“Whatever I felt that day I don’t feel any more. And I don’t want to be a trouble to Mr. Paddock.”
He smiled as she finished. What she meant was that having seen him in this place and having found that he and Paddock were friends, she could forgive him for having tried to flirt with her; that his visit to the settlement had in a way lightened the burden of his sins and made their acquaintance possible.

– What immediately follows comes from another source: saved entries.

-- pv_equiv track=rewrite | github.com/stojdev/oauth-client | python-tui/oauth_tui/services/cli_bridge.py | parse_providers_output
-- ===== SOURCE A (Python) =====
-- from typing import Any
--
-- def parse_providers_output(output: str) -> list[dict[str, Any]]:
--     """Parse providers from human-readable CLI output."""
--     providers = []
--
--     lines = output.split("\n")
--     current_provider = None
--
--     for line in lines:
--         line = line.strip()
--
--         # Skip empty lines and headers
--         if not line or "Configured providers:" in line or "Available presets:" in line:
--             continue
--
--         # Check if this is a provider name line (has parentheses)
--         if "(" in line and ")" in line:
--             # Extract provider name and ID
--             parts = line.split("(")
--             if len(parts) >= 2:
--                 name = parts[0].strip()
--                 provider_id = parts[1].replace(")", "").strip()
--
--                 current_provider = {
--                     "name": provider_id,
--                     "display_name": name,
--                     "type": "generic",
--                     "client_id": None,
--                     "token_url": None,
--                     "auth_url": None,
--                 }
--                 providers.append(current_provider)
--
--         # Parse provider details
--         elif current_provider and ": " in line:
--             key, value = line.split(": ", 1)
--             key = key.strip().lower().replace(" ", "_")
--
--             if key == "client_id":
--                 current_provider["client_id"] = value
--             elif key == "token_url":
--                 current_provider["token_url"] = value
--             elif key == "authorization_url":
--                 current_provider["auth_url"] = value
--
--     return providers
-- ===== SOURCE B (Python) =====
-- def _is_skip(line):
--     return not line or "Configured providers:" in line or "Available presets:" in line
--
--
-- def _is_boundary(raw):
--     line = raw.strip()
--     return not _is_skip(line) and "(" in line and ")" in line
--
--
-- def _build_provider(header, details):
--     parts = header.split("(")
--     client_id = token_url = auth_url = None
--     for line in details:
--         if ": " in line:
--             key, value = line.split(": ", 1)
--             key = key.strip().lower().replace(" ", "_")
--             if key == "client_id":
--                 client_id = value
--             elif key == "token_url":
--                 token_url = value
--             elif key == "authorization_url":
--                 auth_url = value
--     return {
--         "name": parts[1].replace(")", "").strip(),
--         "display_name": parts[0].strip(),
--         "type": "generic",
--         "client_id": client_id,
--         "token_url": token_url,
--         "auth_url": auth_url,
--     }
--
--
-- def parse_providers_output(output):
--     """Parse providers from human-readable CLI output (segmentation: cut the
--     line list at provider-name lines, then build one dict per segment)."""
--     lines = output.split("\n")
--     providers = []
--     i = 0
--     while i < len(lines):
--         if not _is_boundary(lines[i]):
--             i += 1
--             continue
--         j = i + 1
--         while j < len(lines) and not _is_boundary(lines[j]):
--             j += 1
--         details = [l for l in (raw.strip() for raw in lines[i + 1:j]) if not _is_skip(l)]
--         providers.append(_build_provider(lines[i].strip(), details))
--         i = j
--     return providers
-- ===== Notes on version B (the rewrite author's own statement) =====
-- stated objective: alternative
-- what changed: Replaced A's single-pass state machine that mutates an aliased current_provider dict with a two-level segmentation: the line list is cut into segments at provider-name lines (skipping everything before the first one) and each segment is independently turned into a provider dict whose three optional fields are accumulated in plain variables.
import Mathlib
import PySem

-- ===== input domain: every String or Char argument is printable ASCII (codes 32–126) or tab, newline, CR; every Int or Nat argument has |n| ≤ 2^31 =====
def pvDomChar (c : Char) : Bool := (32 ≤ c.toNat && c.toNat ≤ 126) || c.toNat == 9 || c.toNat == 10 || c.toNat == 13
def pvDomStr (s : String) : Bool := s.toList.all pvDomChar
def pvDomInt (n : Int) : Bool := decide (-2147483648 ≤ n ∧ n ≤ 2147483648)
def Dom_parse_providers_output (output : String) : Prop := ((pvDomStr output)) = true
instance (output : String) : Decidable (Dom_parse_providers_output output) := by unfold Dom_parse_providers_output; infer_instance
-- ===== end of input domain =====

-- B restructures A (one state machine mutating the last appended dict) into a two-level
-- segmentation of the line list; same return value, no speed claim (objective: alternative).

-- ===== PORT A =====
-- A mutates `current_provider`, which is always the last dict appended to `providers`
-- (it is truthy iff it is set, and it is set iff `providers` is nonempty); the in-place
-- update through the alias is modelled by modifying the LAST element of the list.
def pvModifyLast {α : Type} (f : α → α) : List α → List α
  | [] => []
  | [d] => [f d]
  | d :: rest => d :: pvModifyLast f rest

-- the body of A's `elif current_provider and ": " in line` branch (line already stripped)
def pvAUpdate (d : PySem.Dict String (Option String)) (line : String) : PySem.Dict String (Option String) :=
  match PySem.Str.splitMax? line ": " 1 with
  | some (key0 :: value :: _) =>
    let key := PySem.Str.replace (PySem.Str.lower (PySem.Str.strip key0)) " " "_"
    if key == "client_id" then d.insert "client_id" (some value)
    else if key == "token_url" then d.insert "token_url" (some value)
    else if key == "authorization_url" then d.insert "auth_url" (some value)
    else d
  | _ => d

def pvAStep (providers : List (PySem.Dict String (Option String))) (rawLine : String) :
    List (PySem.Dict String (Option String)) :=
  let line := PySem.Str.strip rawLine
  if line == "" || PySem.Str.isIn "Configured providers:" line || PySem.Str.isIn "Available presets:" line then
    providers
  else if PySem.Str.isIn "(" line && PySem.Str.isIn ")" line then
    let parts := (PySem.Str.split? line "(").getD []
    if 2 ≤ parts.length then
      let name := PySem.Str.strip (parts.getD 0 "")
      let provider_id := PySem.Str.strip (PySem.Str.replace (parts.getD 1 "") ")" "")
      providers ++ [PySem.Dict.ofList
        [("name", some provider_id), ("display_name", some name), ("type", some "generic"),
         ("client_id", none), ("token_url", none), ("auth_url", none)]]
    else providers
  else if !providers.isEmpty && PySem.Str.isIn ": " line then
    pvModifyLast (fun d => pvAUpdate d line) providers
  else providers

def parse_providers_output (output : String) : List (List (String × Option String)) :=
  ((((PySem.Str.split? output "\n").getD []).foldl pvAStep []).map PySem.Dict.items)

-- ===== PORT B =====
def pvIsSkip (line : String) : Bool :=
  line == "" || PySem.Str.isIn "Configured providers:" line || PySem.Str.isIn "Available presets:" line

def pvIsBoundary (raw : String) : Bool :=
  let line := PySem.Str.strip raw
  !pvIsSkip line && (PySem.Str.isIn "(" line && PySem.Str.isIn ")" line)

def pvDetailStep (st : Option String × Option String × Option String) (line : String) :
    Option String × Option String × Option String :=
  if PySem.Str.isIn ": " line then
    match PySem.Str.splitMax? line ": " 1 with
    | some (key0 :: value :: _) =>
      let key := PySem.Str.replace (PySem.Str.lower (PySem.Str.strip key0)) " " "_"
      if key == "client_id" then (some value, st.2.1, st.2.2)
      else if key == "token_url" then (st.1, some value, st.2.2)
      else if key == "authorization_url" then (st.1, st.2.1, some value)
      else st
    | _ => st
  else st

def pvBuildProvider (header : String) (details : List String) : List (String × Option String) :=
  let parts := (PySem.Str.split? header "(").getD []
  let cta := details.foldl pvDetailStep (none, none, none)
  [("name", some (PySem.Str.strip (PySem.Str.replace (parts.getD 1 "") ")" ""))),
   ("display_name", some (PySem.Str.strip (parts.getD 0 ""))),
   ("type", some "generic"),
   ("client_id", cta.1), ("token_url", cta.2.1), ("auth_url", cta.2.2)]

def pvSegWalk : List String → List (List (String × Option String))
  | [] => []
  | raw :: rest =>
    if pvIsBoundary raw then
      pvBuildProvider (PySem.Str.strip raw)
          (((rest.takeWhile (fun r => !pvIsBoundary r)).map PySem.Str.strip).filter
            (fun l => !pvIsSkip l))
        :: pvSegWalk (rest.dropWhile (fun r => !pvIsBoundary r))
    else pvSegWalk rest
termination_by l => l.length
decreasing_by
  · simpa using Nat.lt_succ_of_le (List.length_dropWhile_le _ _)
  · simp

def parse_providers_output_alt (output : String) : List (List (String × Option String)) :=
  pvSegWalk ((PySem.Str.split? output "\n").getD [])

Paddock saw them into the car, not sorry to be relieved of the long journey into town. Wayne said that he would drive himself, and when Paddock had bidden the young women good night, the minister turned and shook hands with Joe, who had been making sure of the rear light. Wayne leaned out to ask him what was the matter and saw Joe staring into the car with an odd look on his face. His hand went to his cap and he mumbled something which the noise of the engine drowned. Then he ran round and jumped to the vacant seat beside Wayne, where he crouched in silence throughout the journey. Occasionally Wayne checked the car’s speed to ask the chauffeur the way, and once Joe jumped out to investigate an ominous change in the throb of the engine; but Wayne was spared the familiar ironies with which Joe usually criticized his driving. The expression of Joe’s face at the car door and this subsequent moody silence puzzled Wayne; and as his memory sought to reconstruct in all its trifling details his encounter with Miss Morley at the Institute the fact that he had afterward seen Joe following the girl through the dusk as he sat with Wingfield pondering the orchestra’s affairs took precedence of every other incident of that first meeting. He heard the voices of the passengers occasionally, but he did not once turn his head. He was trying, for almost the first time, to drive the car carefully, and the effort began presently to vex him.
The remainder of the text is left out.